Let x0 of type ι → (ι → ι → ι) → (ι → ι → ι) → (ι → ι → ι) → ι → ο be given.
Let x1 of type ι be given.
Let x2 of type ι → ι → ι be given.
Let x3 of type ι → ι → ι be given.
Let x4 of type ι → ι → ι be given.
Let x5 of type ι be given.
Assume H0:
∀ x6 : ι → ι → ι . (∀ x7 . prim1 x7 x1 ⟶ ∀ x8 . prim1 x8 x1 ⟶ x2 x7 x8 = x6 x7 x8) ⟶ ∀ x7 : ι → ι → ι . (∀ x8 . prim1 x8 x1 ⟶ ∀ x9 . prim1 x9 x1 ⟶ x3 x8 x9 = x7 x8 x9) ⟶ ∀ x8 : ι → ι → ι . (∀ x9 . prim1 x9 x1 ⟶ ∀ x10 . prim1 x10 x1 ⟶ x4 x9 x10 = x8 x9 x10) ⟶ x0 x1 x6 x7 x8 x5 = x0 x1 x2 x3 x4 x5.

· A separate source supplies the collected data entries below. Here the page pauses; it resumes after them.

-- pv_equiv track=rewrite | github.com/scrabg/scra | backend/crawl/engine/spider_engine.py | _zip_extracted_fields
-- ===== SOURCE A (Python) =====
-- def _zip_extracted_fields(extracted_data: dict) -> list:
--     """
--     将提取的字段进行ZIP操作，组合成一组一组的数据
--
--     Args:
--         extracted_data: 提取的数据字典，格式如 {'link': [...], 'title': [...]}
--
--     Returns:
--         list: ZIP后的数据列表，每个元素是一个字典包含所有字段的对应值
--     """
--     if not extracted_data:
--         return []
--
--     # 获取所有字段名
--     field_names = list(extracted_data.keys())
--     if not field_names:
--         return []
--
--     # 获取所有字段的值列表
--     field_values = [extracted_data[field] for field in field_names]
--
--     # 使用zip将对应位置的值组合在一起
--     zipped_results = []
--     for values in zip(*field_values):
--         item = {}
--         for i, field_name in enumerate(field_names):
--             item[field_name] = values[i]
--         zipped_results.append(item)
--
--     return zipped_results
-- ===== SOURCE B (Python) =====
-- def _zip_extracted_fields(extracted_data: dict) -> list:
--     """Column-major transpose: pre-allocate the row dicts, then fill one field at a time."""
--     if not extracted_data:
--         return []
--     field_names = list(extracted_data.keys())
--     if not field_names:
--         return []
--     n = min(len(v) for v in extracted_data.values())
--     result = [{} for _ in range(n)]
--     for field in field_names:
--         col = extracted_data[field]
--         for i in range(n):
--             result[i][field] = col[i]
--     return result
-- ===== Notes on version B (the rewrite author's own statement) =====
-- stated objective: alternative
-- what changed: Replaces the row-major zip(*values) loop that builds each row dict in full with a column-major transpose: a min-length pass, pre-allocated empty row dicts, and one pass per field filling its column into every row.
import Mathlib
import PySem

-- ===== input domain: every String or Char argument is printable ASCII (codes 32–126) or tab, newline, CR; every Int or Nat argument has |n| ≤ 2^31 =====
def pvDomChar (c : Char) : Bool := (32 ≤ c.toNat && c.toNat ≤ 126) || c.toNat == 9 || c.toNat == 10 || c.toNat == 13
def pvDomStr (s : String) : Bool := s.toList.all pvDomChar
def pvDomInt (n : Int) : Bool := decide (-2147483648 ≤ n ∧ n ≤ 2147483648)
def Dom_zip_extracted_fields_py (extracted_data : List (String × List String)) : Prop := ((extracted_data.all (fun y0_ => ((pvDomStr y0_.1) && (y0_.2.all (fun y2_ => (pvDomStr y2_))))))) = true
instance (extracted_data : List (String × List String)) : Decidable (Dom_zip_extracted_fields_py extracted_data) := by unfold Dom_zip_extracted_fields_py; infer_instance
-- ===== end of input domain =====

-- B fills the rows column-major (min-length pass, pre-allocated row dicts, one pass per field)
-- instead of A's row-major zip(*values) loop: an alternative traversal of the same cost.

-- ===== PORT A =====
-- faithful model of Python's zip(*fieldValues): one row per index below the length of the
-- shortest list; every index accessed is in range, so the getD default is never taken
def zipStarRows (fieldValues : List (List String)) : List (List String) :=
  (List.range (((fieldValues.map List.length).min?).getD 0)).map
    (fun i => fieldValues.map (fun l => l.getD i ""))

def zip_extracted_fields_py (extracted_data : List (String × List String)) : List (List (String × String)) :=
  let d := PySem.Dict.ofList extracted_data
  if d.items = [] then [] else
  let fieldNames := d.keys
  if fieldNames = [] then [] else
  let fieldValues := fieldNames.map (fun f => d.getD f [])
  (zipStarRows fieldValues).map (fun values =>
    ((PySem.List.enumerate fieldNames 0).foldl
      (fun (item : PySem.Dict String String) p =>
        item.insert p.2 (PySem.List.pyGetD values p.1 "")) PySem.Dict.empty).items)

-- ===== PORT B =====
def zip_extracted_fields_py_alt (extracted_data : List (String × List String)) : List (List (String × String)) :=
  let d := PySem.Dict.ofList extracted_data
  if d.items = [] then [] else
  let fieldNames := d.keys
  if fieldNames = [] then [] else
  let n := ((d.values.map List.length).min?).getD 0
  let result := fieldNames.foldl
    (fun (res : List (PySem.Dict String String)) f =>
      let col := d.getD f []
      res.zipIdx.map (fun p => p.1.insert f (col.getD p.2 "")))
    (List.replicate n PySem.Dict.empty)
  result.map PySem.Dict.items

-- ===== PRECONDITION & SPEC =====
def Spec_zip_extracted_fields_py (extracted_data : List (String × List String)) (out : List (List (String × String))) : Prop := out = zip_extracted_fields_py_alt extracted_data
instance (extracted_data : List (String × List String)) (out : List (List (String × String))) : Decidable (Spec_zip_extracted_fields_py extracted_data out) := by unfold Spec_zip_extracted_fields_py; infer_instance

-- ===== CLAIM (what is proved, stated in full; the proofs are below) =====
def Claim_equal_zip_extracted_fields_py : Prop := ∀ (extracted_data : List (String × List String)), Dom_zip_extracted_fields_py extracted_data → Spec_zip_extracted_fields_py extracted_data (zip_extracted_fields_py extracted_data)

-- ===== LEMMAS AND PROOFS =====

-- B's inner fold: inserting distinct fresh keys into an empty dict appends them in key order
theorem rowB_items (names : List String) (g : String → String) (hnd : names.Nodup) :
    (names.foldl (fun (dd : PySem.Dict String String) f => dd.insert f (g f)) PySem.Dict.empty).items
    = names.map (fun f => (f, g f)) := by
  have h := PySem.Dict.items_foldl_insert_fresh names (fun f => f) g PySem.Dict.empty
    (by intro a _; simp [PySem.Dict.contains_empty]) (by simpa using hnd)
  simpa using h

-- A's inner loop over enumerate: same items list, the value fetched through the row tuple
theorem rowA_items (names : List String) (g : String → String) (hnd : names.Nodup) :
    ((PySem.List.enumerate names 0).foldl
      (fun (item : PySem.Dict String String) p =>
        item.insert p.2 (PySem.List.pyGetD (names.map g) p.1 "")) PySem.Dict.empty).items
    = names.map (fun f => (f, g f)) := by
  have h := PySem.Dict.items_foldl_insert_fresh (PySem.List.enumerate names 0) (fun p => p.2)
    (fun p => PySem.List.pyGetD (names.map g) p.1 "") PySem.Dict.empty
    (by intro a _; simp [PySem.Dict.contains_empty])
    (by rw [PySem.List.map_snd_enumerate]; exact hnd)
  rw [h]
  simp only [PySem.Dict.empty, List.nil_append]
  apply List.ext_getElem
  · simp [PySem.List.length_enumerate]
  · intro k h1 h2
    have hk : k < names.length := by simpa [PySem.List.length_enumerate] using h1
    simp only [List.getElem_map, PySem.List.getElem_enumerate]
    simp [PySem.List.pyGetD_natCast, List.getD, hk]

-- B's outer fold read off at one row index: the fold over fields commutes with indexing
theorem foldB_getElem? (names : List String) (d : PySem.Dict String (List String))
    (res : List (PySem.Dict String String)) (i : Nat) :
    (names.foldl
      (fun (res : List (PySem.Dict String String)) f =>
        res.zipIdx.map (fun p => p.1.insert f ((d.getD f []).getD p.2 ""))) res)[i]?
    = res[i]?.map (fun r => names.foldl (fun (dd : PySem.Dict String String) f => dd.insert f ((d.getD f []).getD i "")) r) := by
  induction names generalizing res with
  | nil => simp
  | cons f rest ih =>
    rw [List.foldl_cons, ih]
    simp only [List.getElem?_map, List.getElem?_zipIdx, Option.map_map]
    cases res[i]? <;> simp

-- ===== VERDICT (by name: the statement is the Claim_ definition above) =====
theorem zip_extracted_fields_py_spec : Claim_equal_zip_extracted_fields_py := by
  intro l _
  unfold Spec_zip_extracted_fields_py zip_extracted_fields_py zip_extracted_fields_py_alt zipStarRows
  have hnd : (PySem.Dict.ofList l).keys.Nodup := PySem.Dict.nodup_keys_ofList l
  have hvals : (PySem.Dict.ofList l).values
      = (PySem.Dict.ofList l).keys.map (fun k => (PySem.Dict.ofList l).getD k []) :=
    PySem.Dict.values_eq_map_keys _ hnd []
  by_cases h1 : (PySem.Dict.ofList l).items = []
  · simp [h1]
  by_cases h2 : (PySem.Dict.ofList l).keys = []
  · simp [h1, h2]
  simp only [if_neg h1, if_neg h2]
  rw [hvals, List.map_map]
  apply List.ext_getElem?
  intro i
  rw [List.getElem?_map, List.getElem?_map, foldB_getElem?, List.getElem?_replicate]
  by_cases hi : i < (List.map List.length
      (List.map (fun f => (PySem.Dict.ofList l).getD f []) (PySem.Dict.ofList l).keys)).min?.getD 0
  · rw [List.getElem?_range hi, if_pos hi]
    simp only [Option.map_some, Function.comp]
    rw [List.map_map]
    rw [rowA_items _ _ hnd, rowB_items _ _ hnd]
    rfl
  · rw [List.getElem?_eq_none (by simpa using Nat.le_of_not_lt hi), if_neg hi]
    rfl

Apply unknownprop_74aeb2b31565ab559dd862503d77281dfaa45772666c82759a1164825097bf34 with
x1,
x2,
x3,
x4,
x5,
λ x6 x7 . x0 x6 (e3162.. (f482f.. (71338.. x1 x2 x3 x4 x5) (4ae4a.. 4a7ef..))) (e3162.. (f482f.. (71338.. x1 x2 x3 x4 x5) (4ae4a.. (4ae4a.. 4a7ef..)))) (e3162.. (f482f.. (71338.. x1 x2 x3 x4 x5) (4ae4a.. (4ae4a.. (4ae4a.. 4a7ef..))))) (f482f.. (71338.. x1 x2 x3 x4 x5) (4ae4a.. (4ae4a.. (4ae4a.. (4ae4a.. 4a7ef..))))) = x0 x1 x2 x3 x4 x5.
Apply unknownprop_7fa7a5a74cf161314fac31f56afe4de41cd061d38975b981f056e284178787d5 with
x1,
x2,
x3,
x4,
x5,
λ x6 x7 . x0 x1 (e3162.. (f482f.. (71338.. x1 x2 x3 x4 x5) (4ae4a.. 4a7ef..))) (e3162.. (f482f.. (71338.. x1 x2 x3 x4 x5) (4ae4a.. (4ae4a.. 4a7ef..)))) (e3162.. (f482f.. (71338.. x1 x2 x3 x4 x5) (4ae4a.. (4ae4a.. (4ae4a.. 4a7ef..))))) x6 = x0 x1 x2 x3 x4 x5.
Apply H0 with
e3162.. (f482f.. (71338.. x1 x2 x3 x4 x5) (4ae4a.. 4a7ef..)),
e3162.. (f482f.. (71338.. x1 x2 x3 x4 x5) (4ae4a.. (4ae4a.. 4a7ef..))),
e3162.. (f482f.. (71338.. x1 x2 x3 x4 x5) (4ae4a.. (4ae4a.. (4ae4a.. 4a7ef..)))) leaving 3 subgoals.
The subproof is completed by applying unknownprop_9b454a2a80798cd0556f866bae028da0e2e318c1ba057a70c632226789ea8a84 with x1, x2, x3, x4, x5.
The subproof is completed by applying unknownprop_f31aaef5c858e3702eb2359462a8937983338781aa537e061f9d5fdc0f57e20d with x1, x2, x3, x4, x5.
The subproof is completed by applying unknownprop_e54ba49d9a3e3d8a71364e79ce9fdb2e0cc0dda16726fbe8dee22a1930324832 with x1, x2, x3, x4, x5.